Olga Tokarczuk

Spiel auf vielen Trommeln

Erzählungen
Cover: Spiel auf vielen Trommeln
Matthes und Seitz, Berlin 2006
ISBN 9783882211078
Gebunden, 136 Seiten, 14,80 EUR

Klappentext

Aus dem Polnischen von Esther Kinsky. Mit einem Nachwort von Katharina Döbler. Wie verhalten sich Menschen, wenn Selbstverständlichkeiten in Frage gestellt werden, wenn Gewohnheiten verloren gehen? Den Menschen in den hier versammelten Erzählungen passiert genau das: sie sehen sich völlig neuen Situationen ausgeliefert, die sie zwingen, sich neu definieren und sich Fragen nach den Bedingungen von Existenz und Individualität zu stellen. Einigen gelingt es, sich neu zu definieren, andere drohen abzugleiten und sich zu verlieren. Da ist der Schriftsteller Samborski, der sich plötzlich seinem Alter Ego gegenüber sieht, einem Phantom, das fortan nicht mehr von seiner Seite weicht, das an seinem Schreibtisch sitzt, seinen Papieren Notizen hinzufügt und im Kaffeehaus mit jungen Menschen über seine Literatur diskutiert, während S. selbst mehr und mehr zu verschwinden scheint.Oder die Ich-Erzählerin der Titelgeschichte, die vorübergehend in einer fremden Großstadt lebt. Dort bricht sie aus der Eintönigkeit ihres Alltags aus, schließt sich den Bewohnern einer Wagenburg an und gerät zunehmend in einen Prozess der Selbstentfremdung, der sie wechselnde Identitäten annehmen lässt: Als Girlie in schweren Boots treibt sie sich in Discos rum und liest Artikel über Britney Spears, als Türkin sitzt sie mit der Großfamilie im stickigen Wohnzimmer, als Geschäftsmann steigt sie in Hotels ab und hinterläßt im Waschbecken Spuren von Rasierschaum.
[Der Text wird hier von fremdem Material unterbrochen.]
-- pv_equiv track=rewrite | github.com/mdsagir/ds | recursion/fact.py | step_to_zero_rec
-- ===== SOURCE A (Python) =====
-- def step_to_zero_rec(num, count=0):
--     if num == 0:
--         return count
--     if num % 2 == 0:
--         num = num // 2
--         count = count + 1
--     else:
--         num = num - 1
--         count = count + 1
--     return step_to_zero_rec(num, count)
-- ===== SOURCE B (Python) =====
-- def step_to_zero_rec(num, count=0):
--     # closed form: for num > 0 the halve/decrement process takes
--     # bit_length(num) + popcount(num) - 1 steps
--     if num == 0:
--         return count
--     return count + num.bit_length() + bin(num).count("1") - 1
-- ===== Notes on version B (the rewrite author's own statement) =====
-- stated objective: faster
-- what changed: Replaces the tail recursion that simulates every halving/decrement step by the closed form bit_length(num) + popcount(num) - 1 for num > 0.
import Mathlib
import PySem

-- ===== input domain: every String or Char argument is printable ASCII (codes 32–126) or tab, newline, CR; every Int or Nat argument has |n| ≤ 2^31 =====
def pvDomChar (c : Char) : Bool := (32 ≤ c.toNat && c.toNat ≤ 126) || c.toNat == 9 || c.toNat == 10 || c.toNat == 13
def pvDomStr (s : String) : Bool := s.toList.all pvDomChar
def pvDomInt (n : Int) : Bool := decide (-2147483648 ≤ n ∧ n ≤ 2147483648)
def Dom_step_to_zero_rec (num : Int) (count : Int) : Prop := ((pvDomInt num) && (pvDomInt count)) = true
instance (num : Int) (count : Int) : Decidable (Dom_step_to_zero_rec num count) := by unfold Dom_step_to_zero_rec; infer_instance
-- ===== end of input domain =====

-- B replaces the step-by-step tail recursion by the closed form
-- bit_length(num) + popcount(num) - 1 (for num > 0); objective: faster.

-- ===== PORT A =====
-- literal transliteration of A's tail recursion; the Nat fuel only makes the
-- recursion total (num.toNat + 1 strictly exceeds the number of recursive calls
-- whenever 0 ≤ num, i.e. on every input admitted by Pre_)
def stepToZeroFuel (fuel : Nat) (num : Int) (count : Int) : Int :=
  match fuel with
  | 0 => count
  | fuel + 1 =>
    if num = 0 then count
    else if PySem.Int.mod num 2 = 0 then
      stepToZeroFuel fuel (PySem.Int.floordiv num 2) (count + 1)
    else
      stepToZeroFuel fuel (num - 1) (count + 1)

def step_to_zero_rec (num : Int) (count : Int) : Int :=
  stepToZeroFuel (num.toNat + 1) num count

-- ===== PORT B =====
def step_to_zero_rec_alt (num : Int) (count : Int) : Int :=
  if num = 0 then count
  else count + (PySem.Int.bitLength num : Int) + (PySem.Int.bitCount num : Int) - 1

-- ===== PRECONDITION & SPEC =====
-- A recurses forever (Python: RecursionError) on negative num; Pre_ keeps the
-- natural domain of the step-counting task, the non-negative integers.
def Pre_step_to_zero_rec (num : Int) (count : Int) : Prop := 0 ≤ num
instance (num : Int) (count : Int) : Decidable (Pre_step_to_zero_rec num count) := by unfold Pre_step_to_zero_rec; infer_instance
def pvWitness_step_to_zero_rec : Int × Int := (6, 0)

def Spec_step_to_zero_rec (num : Int) (count : Int) (out : Int) : Prop := out = step_to_zero_rec_alt num count
instance (num : Int) (count : Int) (out : Int) : Decidable (Spec_step_to_zero_rec num count out) := by unfold Spec_step_to_zero_rec; infer_instance

-- ===== CLAIM (what is proved, stated in full; the proofs are below) =====
def Claim_equal_step_to_zero_rec : Prop := ∀ (num : Int) (count : Int), Dom_step_to_zero_rec num count → Pre_step_to_zero_rec num count → Spec_step_to_zero_rec num count (step_to_zero_rec num count)

-- ===== LEMMAS AND PROOFS =====

theorem stepToZeroFuel_natCast (fuel : Nat) :
    ∀ (n : Nat) (count : Int), n ≤ fuel →
      stepToZeroFuel fuel (n : Int) count = step_to_zero_rec_alt (n : Int) count := by
  induction fuel with
  | zero =>
    intro n count hle
    interval_cases n
    simp [stepToZeroFuel, step_to_zero_rec_alt]
  | succ f ih =>
    intro n count hle
    rcases Nat.eq_zero_or_pos n with h0 | hpos
    · subst h0; simp [stepToZeroFuel, step_to_zero_rec_alt]
    · have hne : ((n : Int)) ≠ 0 := by exact_mod_cast Nat.pos_iff_ne_zero.mp hpos
      have hmod : PySem.Int.mod (n : Int) 2 = ((n % 2 : Nat) : Int) := by
        exact_mod_cast PySem.Int.mod_natCast n 2
      have hdiv : PySem.Int.floordiv (n : Int) 2 = ((n / 2 : Nat) : Int) := by
        exact_mod_cast PySem.Int.floordiv_natCast n 2
      have hbl := PySem.Int.bitLength_natCast hpos
      have hbc := PySem.Int.bitCount_natCast hpos
      by_cases hev : n % 2 = 0
      · -- even branch
        have hn2 : 1 ≤ n / 2 := by omega
        have hrec := ih (n / 2) (count + 1) (by omega)
        simp only [stepToZeroFuel, hne, if_neg hne, hmod, hdiv, hev] at *
        simp only [Nat.cast_zero, if_pos rfl, hrec]
        have hne2 : ((n / 2 : Nat) : Int) ≠ 0 := by exact_mod_cast Nat.pos_iff_ne_zero.mp hn2
        simp only [step_to_zero_rec_alt, if_neg hne, if_neg hne2, hbl, hbc]
        push_cast
        ring
      · -- odd branch
        have hodd : n % 2 = 1 := by omega
        have hsub : (n : Int) - 1 = ((n - 1 : Nat) : Int) := by push_cast [hpos]; ring
        have hrec := ih (n - 1) (count + 1) (by omega)
        simp only [stepToZeroFuel, if_neg hne, hmod, hodd]
        norm_num
        rw [hsub, hrec]
        rcases Nat.lt_or_ge n 2 with h1 | h2
        · -- n = 1
          have : n = 1 := by omega
          subst this
          have e1 : PySem.Int.bitLength (1 : Int) = 1 := by decide
          have e2 : PySem.Int.bitCount (1 : Int) = 1 := by decide
          norm_num [step_to_zero_rec_alt, e1, e2]
        · -- n ≥ 3 (odd), so n - 1 is even and positive
          have hm1pos : 1 ≤ n - 1 := by omega
          have hnem1 : ((n - 1 : Nat) : Int) ≠ 0 := by exact_mod_cast Nat.pos_iff_ne_zero.mp hm1pos
          have hblm := PySem.Int.bitLength_natCast hm1pos
          have hbcm := PySem.Int.bitCount_natCast hm1pos
          have hhalf : (n - 1) / 2 = n / 2 := by omega
          have hmod2 : (n - 1) % 2 = 0 := by omega
          rw [hhalf] at hblm
          rw [hhalf, hmod2] at hbcm
          simp only [step_to_zero_rec_alt, if_neg hne, if_neg hnem1, hbl, hbc, hblm, hbcm,
            hodd]
          push_cast
          ring

-- ===== VERDICT (by name: the statement is the Claim_ definition above) =====
theorem step_to_zero_rec_spec : Claim_equal_step_to_zero_rec := by
  intro num count _ hpre
  unfold Spec_step_to_zero_rec step_to_zero_rec
  have hnum : ((num.toNat : Nat) : Int) = num := Int.toNat_of_nonneg hpre
  rw [← hnum]
  exact stepToZeroFuel_natCast (num.toNat + 1) num.toNat count (by omega)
Rezensionsnotiz zu Neue Zürcher Zeitung, 31.05.2006

Die Rezensentin Ilma Rakusa kommt bei ihrer Besprechung der Erzählbands "Spiel auf vielen Trommeln" von Olga Tokarczuk zu einem gemischten Fazit. Einerseits fasziniert ihr das Spiel mit Identitäten, an dem sich die polnische Autorin versucht. Andererseits findet sie, dass ihr Umgang mit der Idee, dass alles in der Welt und auch im Zwischenmenschlichen Ähnlichkeiten aufweist und sich irgendwie miteinander verknüpfen lässt, im Detail dann doch zu unpräzise ist: Auf grundsätzlicher Ebene funktioniere das ja noch ganz gut, im Einzelfall dann aber deutlich schlechter. Trotzdem ist diese Formel nach Meinung der Rezensentin ein Grund für den großen Erfolg Tokarczuks in ihrer Heimat. Dass sie dabei oft den Realismus verlässt und damit auf subtile, elegante Weise gegen kalkulierbare Lebensentwürfe argumentiert, macht die Lektüre in Rakusas Augen trotz aller möglichen Einwände interessant.